Look below for the line holding "def Spec_min_switches (initial" and the line holding "def Claim_equal_min_switches : Prop". Transcribe exactly those lines and all lines between them, nothing more.

BEGIN DATASET RECORDS

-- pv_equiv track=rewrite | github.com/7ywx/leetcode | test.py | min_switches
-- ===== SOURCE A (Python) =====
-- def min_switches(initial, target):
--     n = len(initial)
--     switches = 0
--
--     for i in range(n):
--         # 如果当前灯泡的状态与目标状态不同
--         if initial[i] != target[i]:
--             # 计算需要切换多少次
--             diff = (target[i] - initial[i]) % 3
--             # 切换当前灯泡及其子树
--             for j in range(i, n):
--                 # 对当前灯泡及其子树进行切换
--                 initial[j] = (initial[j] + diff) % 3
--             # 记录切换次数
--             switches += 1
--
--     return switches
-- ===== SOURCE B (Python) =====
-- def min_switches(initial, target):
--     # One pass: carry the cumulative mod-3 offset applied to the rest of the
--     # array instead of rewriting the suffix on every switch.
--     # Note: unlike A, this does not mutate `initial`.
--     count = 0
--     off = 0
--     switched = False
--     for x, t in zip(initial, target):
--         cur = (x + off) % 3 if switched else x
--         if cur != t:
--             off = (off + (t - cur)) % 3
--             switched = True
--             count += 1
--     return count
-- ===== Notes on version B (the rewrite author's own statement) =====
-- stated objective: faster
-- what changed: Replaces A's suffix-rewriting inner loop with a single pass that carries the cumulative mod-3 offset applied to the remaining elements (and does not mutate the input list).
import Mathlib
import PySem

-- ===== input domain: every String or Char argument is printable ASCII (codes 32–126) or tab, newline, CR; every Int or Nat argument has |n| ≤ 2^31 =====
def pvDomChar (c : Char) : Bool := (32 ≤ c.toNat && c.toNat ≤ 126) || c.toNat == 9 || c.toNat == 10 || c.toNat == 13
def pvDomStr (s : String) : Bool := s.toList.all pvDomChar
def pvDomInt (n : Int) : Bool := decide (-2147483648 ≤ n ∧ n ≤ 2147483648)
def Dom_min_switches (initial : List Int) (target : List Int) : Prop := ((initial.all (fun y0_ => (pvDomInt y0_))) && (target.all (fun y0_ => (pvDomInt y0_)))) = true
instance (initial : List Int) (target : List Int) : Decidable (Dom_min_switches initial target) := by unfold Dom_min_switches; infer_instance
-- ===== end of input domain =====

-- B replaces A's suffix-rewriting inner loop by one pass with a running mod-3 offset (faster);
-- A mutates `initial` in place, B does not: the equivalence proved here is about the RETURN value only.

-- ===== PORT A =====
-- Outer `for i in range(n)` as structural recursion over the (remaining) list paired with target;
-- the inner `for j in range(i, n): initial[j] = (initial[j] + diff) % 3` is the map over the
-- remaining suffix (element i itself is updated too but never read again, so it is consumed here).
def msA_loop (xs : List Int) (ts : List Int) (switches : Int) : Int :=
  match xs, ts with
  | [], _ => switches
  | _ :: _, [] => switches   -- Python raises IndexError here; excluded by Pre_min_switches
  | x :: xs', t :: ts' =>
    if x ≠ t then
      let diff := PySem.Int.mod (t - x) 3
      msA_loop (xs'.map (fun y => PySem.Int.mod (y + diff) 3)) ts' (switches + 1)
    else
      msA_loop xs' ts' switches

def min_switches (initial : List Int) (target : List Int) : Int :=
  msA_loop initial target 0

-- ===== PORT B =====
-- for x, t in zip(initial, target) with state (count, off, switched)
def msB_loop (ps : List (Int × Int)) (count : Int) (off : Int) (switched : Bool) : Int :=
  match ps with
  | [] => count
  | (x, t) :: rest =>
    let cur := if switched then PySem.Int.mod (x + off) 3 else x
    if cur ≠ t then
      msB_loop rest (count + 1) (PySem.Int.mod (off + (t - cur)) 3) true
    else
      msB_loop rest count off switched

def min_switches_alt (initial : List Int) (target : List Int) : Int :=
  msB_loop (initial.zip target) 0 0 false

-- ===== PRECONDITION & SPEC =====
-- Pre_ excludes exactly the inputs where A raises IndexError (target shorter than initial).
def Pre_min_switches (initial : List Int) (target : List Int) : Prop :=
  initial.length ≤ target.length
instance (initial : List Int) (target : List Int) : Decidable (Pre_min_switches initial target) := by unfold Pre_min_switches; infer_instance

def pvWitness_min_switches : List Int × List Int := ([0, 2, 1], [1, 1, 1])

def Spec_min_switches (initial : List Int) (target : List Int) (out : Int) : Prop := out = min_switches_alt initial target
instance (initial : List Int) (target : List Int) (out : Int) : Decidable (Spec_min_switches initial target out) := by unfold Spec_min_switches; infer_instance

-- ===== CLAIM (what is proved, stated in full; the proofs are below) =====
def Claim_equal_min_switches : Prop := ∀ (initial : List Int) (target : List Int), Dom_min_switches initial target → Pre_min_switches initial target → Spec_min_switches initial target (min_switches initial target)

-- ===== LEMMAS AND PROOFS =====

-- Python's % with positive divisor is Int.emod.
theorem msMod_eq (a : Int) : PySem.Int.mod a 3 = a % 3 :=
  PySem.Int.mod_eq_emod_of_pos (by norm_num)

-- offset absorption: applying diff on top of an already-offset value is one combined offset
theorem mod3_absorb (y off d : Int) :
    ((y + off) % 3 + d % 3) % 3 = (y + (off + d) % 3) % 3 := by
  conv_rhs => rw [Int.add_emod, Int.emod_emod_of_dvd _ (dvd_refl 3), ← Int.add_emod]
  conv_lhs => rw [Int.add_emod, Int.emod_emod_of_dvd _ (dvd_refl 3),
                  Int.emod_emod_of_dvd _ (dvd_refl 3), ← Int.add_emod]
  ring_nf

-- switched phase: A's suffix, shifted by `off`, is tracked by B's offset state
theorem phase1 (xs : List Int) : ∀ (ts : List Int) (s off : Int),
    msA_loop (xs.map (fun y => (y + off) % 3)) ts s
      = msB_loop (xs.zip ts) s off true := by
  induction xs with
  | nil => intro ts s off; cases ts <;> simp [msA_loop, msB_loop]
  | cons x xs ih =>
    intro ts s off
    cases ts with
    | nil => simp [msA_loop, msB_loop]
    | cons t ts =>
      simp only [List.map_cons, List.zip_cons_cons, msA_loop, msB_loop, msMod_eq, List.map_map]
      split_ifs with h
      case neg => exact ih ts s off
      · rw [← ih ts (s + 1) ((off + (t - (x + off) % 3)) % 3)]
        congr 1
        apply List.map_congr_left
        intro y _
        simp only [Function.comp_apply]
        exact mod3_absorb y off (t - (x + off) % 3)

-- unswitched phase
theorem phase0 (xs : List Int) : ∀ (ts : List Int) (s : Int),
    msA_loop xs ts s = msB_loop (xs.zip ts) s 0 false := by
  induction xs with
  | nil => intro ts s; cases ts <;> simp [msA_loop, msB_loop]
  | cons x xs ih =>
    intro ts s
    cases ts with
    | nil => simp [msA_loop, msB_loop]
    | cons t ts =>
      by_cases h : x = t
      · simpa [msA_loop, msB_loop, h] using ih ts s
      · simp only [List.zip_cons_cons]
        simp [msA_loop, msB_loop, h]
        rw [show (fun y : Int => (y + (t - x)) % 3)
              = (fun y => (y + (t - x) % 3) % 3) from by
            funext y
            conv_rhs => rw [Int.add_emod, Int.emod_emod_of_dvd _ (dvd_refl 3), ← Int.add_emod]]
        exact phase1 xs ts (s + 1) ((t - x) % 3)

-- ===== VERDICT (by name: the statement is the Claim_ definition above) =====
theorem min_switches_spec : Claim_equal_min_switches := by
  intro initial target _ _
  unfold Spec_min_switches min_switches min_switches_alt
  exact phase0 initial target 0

END DATASET RECORDS
BEGIN DATASET RECORDS

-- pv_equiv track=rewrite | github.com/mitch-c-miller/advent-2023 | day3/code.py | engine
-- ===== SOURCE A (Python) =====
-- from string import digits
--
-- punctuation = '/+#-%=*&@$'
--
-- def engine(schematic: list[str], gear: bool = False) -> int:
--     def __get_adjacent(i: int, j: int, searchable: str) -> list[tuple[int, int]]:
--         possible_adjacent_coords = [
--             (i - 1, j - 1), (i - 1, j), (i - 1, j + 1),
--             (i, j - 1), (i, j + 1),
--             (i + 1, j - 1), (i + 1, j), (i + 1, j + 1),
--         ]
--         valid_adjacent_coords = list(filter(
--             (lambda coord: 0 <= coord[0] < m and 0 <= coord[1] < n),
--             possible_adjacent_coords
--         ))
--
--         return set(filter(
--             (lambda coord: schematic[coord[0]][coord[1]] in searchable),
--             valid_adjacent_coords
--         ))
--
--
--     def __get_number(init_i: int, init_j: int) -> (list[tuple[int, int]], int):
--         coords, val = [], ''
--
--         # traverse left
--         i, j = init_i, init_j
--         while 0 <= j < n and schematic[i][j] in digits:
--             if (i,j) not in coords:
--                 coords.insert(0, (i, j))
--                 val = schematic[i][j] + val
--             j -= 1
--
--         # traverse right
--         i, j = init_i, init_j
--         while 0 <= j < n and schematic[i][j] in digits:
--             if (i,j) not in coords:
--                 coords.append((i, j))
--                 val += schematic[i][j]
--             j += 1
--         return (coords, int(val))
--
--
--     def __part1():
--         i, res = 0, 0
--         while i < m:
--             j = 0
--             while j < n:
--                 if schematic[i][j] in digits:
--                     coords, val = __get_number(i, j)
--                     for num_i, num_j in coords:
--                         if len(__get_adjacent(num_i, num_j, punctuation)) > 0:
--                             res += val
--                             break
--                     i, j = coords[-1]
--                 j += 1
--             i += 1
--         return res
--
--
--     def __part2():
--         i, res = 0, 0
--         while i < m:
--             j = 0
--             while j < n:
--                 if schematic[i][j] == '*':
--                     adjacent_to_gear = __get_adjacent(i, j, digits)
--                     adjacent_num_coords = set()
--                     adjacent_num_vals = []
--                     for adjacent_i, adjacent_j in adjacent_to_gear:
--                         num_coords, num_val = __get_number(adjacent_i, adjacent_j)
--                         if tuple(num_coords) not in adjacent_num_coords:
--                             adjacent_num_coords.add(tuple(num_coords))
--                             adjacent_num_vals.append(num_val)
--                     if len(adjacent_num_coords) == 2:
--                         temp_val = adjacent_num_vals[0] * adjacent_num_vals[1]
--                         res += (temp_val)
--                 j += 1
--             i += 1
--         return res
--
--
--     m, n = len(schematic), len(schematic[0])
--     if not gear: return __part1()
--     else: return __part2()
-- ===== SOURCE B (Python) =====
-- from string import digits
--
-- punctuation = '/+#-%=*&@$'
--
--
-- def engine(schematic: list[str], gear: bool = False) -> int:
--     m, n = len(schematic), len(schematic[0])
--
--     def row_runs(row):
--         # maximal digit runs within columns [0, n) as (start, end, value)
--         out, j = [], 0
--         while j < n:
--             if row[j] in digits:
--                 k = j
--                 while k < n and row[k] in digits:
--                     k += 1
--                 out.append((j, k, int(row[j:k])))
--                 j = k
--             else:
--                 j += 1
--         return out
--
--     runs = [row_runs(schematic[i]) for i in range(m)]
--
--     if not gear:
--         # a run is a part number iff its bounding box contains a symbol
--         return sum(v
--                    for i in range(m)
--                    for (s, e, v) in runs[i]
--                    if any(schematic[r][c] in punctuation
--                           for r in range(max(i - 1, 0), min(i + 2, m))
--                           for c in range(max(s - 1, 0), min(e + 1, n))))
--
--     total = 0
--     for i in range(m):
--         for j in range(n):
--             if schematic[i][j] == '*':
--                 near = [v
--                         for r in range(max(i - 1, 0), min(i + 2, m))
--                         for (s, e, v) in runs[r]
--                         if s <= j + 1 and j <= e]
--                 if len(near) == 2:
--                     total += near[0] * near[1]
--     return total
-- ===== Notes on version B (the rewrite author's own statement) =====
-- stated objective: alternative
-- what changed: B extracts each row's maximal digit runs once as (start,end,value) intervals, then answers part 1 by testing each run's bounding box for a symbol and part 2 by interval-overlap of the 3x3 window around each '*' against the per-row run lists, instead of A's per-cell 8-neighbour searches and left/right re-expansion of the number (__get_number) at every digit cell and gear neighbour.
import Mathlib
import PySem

END DATASET RECORDS
BEGIN DATASET RECORDS

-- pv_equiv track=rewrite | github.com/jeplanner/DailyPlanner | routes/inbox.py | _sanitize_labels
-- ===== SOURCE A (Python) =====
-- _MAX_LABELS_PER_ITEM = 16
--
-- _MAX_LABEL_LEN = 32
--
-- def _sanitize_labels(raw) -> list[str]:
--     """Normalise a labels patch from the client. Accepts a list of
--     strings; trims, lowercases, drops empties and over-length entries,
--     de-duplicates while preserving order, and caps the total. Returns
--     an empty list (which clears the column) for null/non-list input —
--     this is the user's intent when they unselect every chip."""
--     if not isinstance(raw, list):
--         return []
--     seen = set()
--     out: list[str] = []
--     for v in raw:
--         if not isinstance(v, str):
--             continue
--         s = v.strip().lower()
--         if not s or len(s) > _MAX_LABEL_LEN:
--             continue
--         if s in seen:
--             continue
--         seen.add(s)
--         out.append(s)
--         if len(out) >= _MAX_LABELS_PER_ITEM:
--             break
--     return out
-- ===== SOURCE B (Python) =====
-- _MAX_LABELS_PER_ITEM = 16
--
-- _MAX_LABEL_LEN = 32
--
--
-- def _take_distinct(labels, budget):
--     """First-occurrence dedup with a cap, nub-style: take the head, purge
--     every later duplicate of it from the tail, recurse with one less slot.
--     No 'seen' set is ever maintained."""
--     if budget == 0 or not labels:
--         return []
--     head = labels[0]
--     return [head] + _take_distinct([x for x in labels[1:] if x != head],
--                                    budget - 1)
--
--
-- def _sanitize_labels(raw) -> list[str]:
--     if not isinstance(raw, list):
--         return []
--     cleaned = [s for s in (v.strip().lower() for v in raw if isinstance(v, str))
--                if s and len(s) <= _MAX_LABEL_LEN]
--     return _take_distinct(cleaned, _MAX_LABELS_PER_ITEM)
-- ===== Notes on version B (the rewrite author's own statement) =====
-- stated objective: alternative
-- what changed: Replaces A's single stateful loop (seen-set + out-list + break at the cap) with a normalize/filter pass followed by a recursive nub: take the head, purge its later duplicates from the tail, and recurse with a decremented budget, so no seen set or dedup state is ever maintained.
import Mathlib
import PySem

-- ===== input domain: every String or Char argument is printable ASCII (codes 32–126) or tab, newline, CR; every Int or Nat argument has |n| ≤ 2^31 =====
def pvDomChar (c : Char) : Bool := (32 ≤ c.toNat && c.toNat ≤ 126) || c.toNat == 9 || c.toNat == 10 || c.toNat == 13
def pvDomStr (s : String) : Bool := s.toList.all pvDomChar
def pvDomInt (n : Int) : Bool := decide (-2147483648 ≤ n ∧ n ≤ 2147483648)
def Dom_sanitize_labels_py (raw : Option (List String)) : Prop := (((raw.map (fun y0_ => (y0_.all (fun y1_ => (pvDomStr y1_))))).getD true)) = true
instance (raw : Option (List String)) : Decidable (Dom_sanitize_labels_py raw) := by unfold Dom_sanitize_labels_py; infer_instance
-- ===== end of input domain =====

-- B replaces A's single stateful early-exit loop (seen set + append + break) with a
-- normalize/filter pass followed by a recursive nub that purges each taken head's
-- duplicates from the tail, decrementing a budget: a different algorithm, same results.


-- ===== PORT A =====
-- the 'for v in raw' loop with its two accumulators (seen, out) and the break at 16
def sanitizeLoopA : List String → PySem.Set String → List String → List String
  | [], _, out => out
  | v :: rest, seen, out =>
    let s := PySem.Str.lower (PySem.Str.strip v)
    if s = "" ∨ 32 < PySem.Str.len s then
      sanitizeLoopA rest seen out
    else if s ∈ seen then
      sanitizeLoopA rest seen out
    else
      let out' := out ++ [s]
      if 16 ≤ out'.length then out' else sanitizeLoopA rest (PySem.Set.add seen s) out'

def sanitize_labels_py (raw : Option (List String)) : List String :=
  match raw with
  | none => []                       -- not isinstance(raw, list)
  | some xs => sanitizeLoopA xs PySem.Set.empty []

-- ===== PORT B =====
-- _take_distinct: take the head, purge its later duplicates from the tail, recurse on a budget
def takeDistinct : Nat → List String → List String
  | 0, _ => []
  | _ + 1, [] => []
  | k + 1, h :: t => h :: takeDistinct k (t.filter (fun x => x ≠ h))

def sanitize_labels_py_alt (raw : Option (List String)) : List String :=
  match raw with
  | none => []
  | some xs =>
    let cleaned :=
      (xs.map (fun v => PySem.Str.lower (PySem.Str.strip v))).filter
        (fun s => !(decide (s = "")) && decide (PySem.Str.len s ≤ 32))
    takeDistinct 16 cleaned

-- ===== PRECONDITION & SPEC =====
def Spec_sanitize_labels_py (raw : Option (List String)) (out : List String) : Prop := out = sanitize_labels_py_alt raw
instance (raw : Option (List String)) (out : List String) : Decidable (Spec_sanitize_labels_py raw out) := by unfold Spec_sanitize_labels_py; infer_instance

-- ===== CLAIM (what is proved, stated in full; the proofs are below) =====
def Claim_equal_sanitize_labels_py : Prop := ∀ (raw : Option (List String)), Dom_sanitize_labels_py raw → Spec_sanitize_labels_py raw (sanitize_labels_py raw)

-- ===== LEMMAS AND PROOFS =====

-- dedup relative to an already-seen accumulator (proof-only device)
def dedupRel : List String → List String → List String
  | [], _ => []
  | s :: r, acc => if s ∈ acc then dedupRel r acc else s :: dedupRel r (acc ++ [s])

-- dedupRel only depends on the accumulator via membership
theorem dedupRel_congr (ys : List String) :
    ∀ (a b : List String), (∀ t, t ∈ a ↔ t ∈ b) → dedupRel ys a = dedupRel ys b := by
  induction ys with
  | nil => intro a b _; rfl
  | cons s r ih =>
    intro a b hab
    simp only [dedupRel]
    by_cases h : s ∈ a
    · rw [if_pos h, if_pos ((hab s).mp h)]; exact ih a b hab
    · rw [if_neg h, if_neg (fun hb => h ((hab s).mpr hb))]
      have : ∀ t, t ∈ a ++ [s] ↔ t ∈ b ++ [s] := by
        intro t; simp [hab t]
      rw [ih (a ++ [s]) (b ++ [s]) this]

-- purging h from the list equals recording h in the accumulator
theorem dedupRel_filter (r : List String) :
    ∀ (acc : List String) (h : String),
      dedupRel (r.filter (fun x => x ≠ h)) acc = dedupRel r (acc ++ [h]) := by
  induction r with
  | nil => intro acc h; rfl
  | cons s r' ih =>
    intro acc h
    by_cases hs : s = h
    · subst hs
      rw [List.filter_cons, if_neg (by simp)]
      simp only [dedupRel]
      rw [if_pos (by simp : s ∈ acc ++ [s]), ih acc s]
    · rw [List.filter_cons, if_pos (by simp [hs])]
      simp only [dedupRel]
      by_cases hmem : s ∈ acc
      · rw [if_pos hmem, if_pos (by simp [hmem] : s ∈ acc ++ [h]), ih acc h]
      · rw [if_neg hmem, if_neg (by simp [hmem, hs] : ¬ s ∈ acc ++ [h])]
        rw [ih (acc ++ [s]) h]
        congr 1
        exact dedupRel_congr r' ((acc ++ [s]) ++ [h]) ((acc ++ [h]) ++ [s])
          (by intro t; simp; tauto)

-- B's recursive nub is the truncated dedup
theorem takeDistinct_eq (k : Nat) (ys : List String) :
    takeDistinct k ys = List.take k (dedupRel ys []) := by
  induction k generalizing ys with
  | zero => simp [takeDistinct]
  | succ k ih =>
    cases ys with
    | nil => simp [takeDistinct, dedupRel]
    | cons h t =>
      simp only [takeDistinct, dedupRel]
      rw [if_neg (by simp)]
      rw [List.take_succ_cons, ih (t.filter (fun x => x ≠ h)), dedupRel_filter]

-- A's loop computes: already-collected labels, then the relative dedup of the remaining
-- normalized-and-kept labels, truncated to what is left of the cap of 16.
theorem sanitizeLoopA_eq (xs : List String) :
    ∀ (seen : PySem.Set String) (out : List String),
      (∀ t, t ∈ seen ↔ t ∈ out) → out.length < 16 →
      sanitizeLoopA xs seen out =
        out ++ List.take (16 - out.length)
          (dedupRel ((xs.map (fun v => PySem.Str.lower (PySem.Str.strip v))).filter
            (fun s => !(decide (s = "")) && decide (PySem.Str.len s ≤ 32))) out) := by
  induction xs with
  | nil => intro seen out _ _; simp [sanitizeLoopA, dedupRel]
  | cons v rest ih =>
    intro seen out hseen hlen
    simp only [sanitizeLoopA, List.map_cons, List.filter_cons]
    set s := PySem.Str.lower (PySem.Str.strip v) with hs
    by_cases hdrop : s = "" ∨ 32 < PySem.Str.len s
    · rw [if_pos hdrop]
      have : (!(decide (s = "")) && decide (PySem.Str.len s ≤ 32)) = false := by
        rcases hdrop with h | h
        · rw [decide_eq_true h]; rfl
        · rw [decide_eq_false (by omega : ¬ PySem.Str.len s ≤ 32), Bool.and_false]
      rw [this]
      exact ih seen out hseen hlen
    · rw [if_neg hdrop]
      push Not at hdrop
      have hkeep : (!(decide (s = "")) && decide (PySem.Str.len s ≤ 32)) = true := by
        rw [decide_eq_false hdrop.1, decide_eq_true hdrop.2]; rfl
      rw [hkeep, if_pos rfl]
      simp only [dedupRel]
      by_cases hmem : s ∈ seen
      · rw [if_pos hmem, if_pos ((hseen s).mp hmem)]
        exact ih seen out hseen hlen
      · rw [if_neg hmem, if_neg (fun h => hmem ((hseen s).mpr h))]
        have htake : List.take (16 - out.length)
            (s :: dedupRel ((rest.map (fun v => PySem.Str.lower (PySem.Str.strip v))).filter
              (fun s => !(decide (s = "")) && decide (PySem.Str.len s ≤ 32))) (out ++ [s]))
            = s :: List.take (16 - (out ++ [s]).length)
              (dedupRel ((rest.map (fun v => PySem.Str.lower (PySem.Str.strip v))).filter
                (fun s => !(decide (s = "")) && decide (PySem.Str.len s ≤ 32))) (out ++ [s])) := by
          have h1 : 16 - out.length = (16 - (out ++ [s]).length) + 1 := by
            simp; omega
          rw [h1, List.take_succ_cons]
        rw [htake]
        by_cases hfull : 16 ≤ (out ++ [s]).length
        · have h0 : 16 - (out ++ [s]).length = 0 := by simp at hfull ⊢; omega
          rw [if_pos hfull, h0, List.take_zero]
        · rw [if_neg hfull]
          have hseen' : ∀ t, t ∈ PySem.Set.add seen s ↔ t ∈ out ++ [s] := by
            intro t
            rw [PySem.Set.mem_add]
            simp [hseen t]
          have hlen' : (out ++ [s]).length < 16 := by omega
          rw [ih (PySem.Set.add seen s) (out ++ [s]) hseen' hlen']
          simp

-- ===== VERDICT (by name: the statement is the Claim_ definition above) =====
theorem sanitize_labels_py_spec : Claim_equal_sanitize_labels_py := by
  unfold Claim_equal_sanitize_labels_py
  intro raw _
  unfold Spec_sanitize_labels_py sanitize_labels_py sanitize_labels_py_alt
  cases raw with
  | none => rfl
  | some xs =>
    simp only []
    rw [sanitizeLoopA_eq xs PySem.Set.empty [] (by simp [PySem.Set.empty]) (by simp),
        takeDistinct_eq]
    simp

END DATASET RECORDS

* RESPONSE:
def Spec_min_switches (initial : List Int) (target : List Int) (out : Int) : Prop := out = min_switches_alt initial target
instance (initial : List Int) (target : List Int) (out : Int) : Decidable (Spec_min_switches initial target out) := by unfold Spec_min_switches; infer_instance

-- ===== CLAIM (what is proved, stated in full; the proofs are below) =====
def Claim_equal_min_switches : Prop := ∀ (initial : List Int) (target : List Int), Dom_min_switches initial target → Pre_min_switches initial target → Spec_min_switches initial target (min_switches initial target)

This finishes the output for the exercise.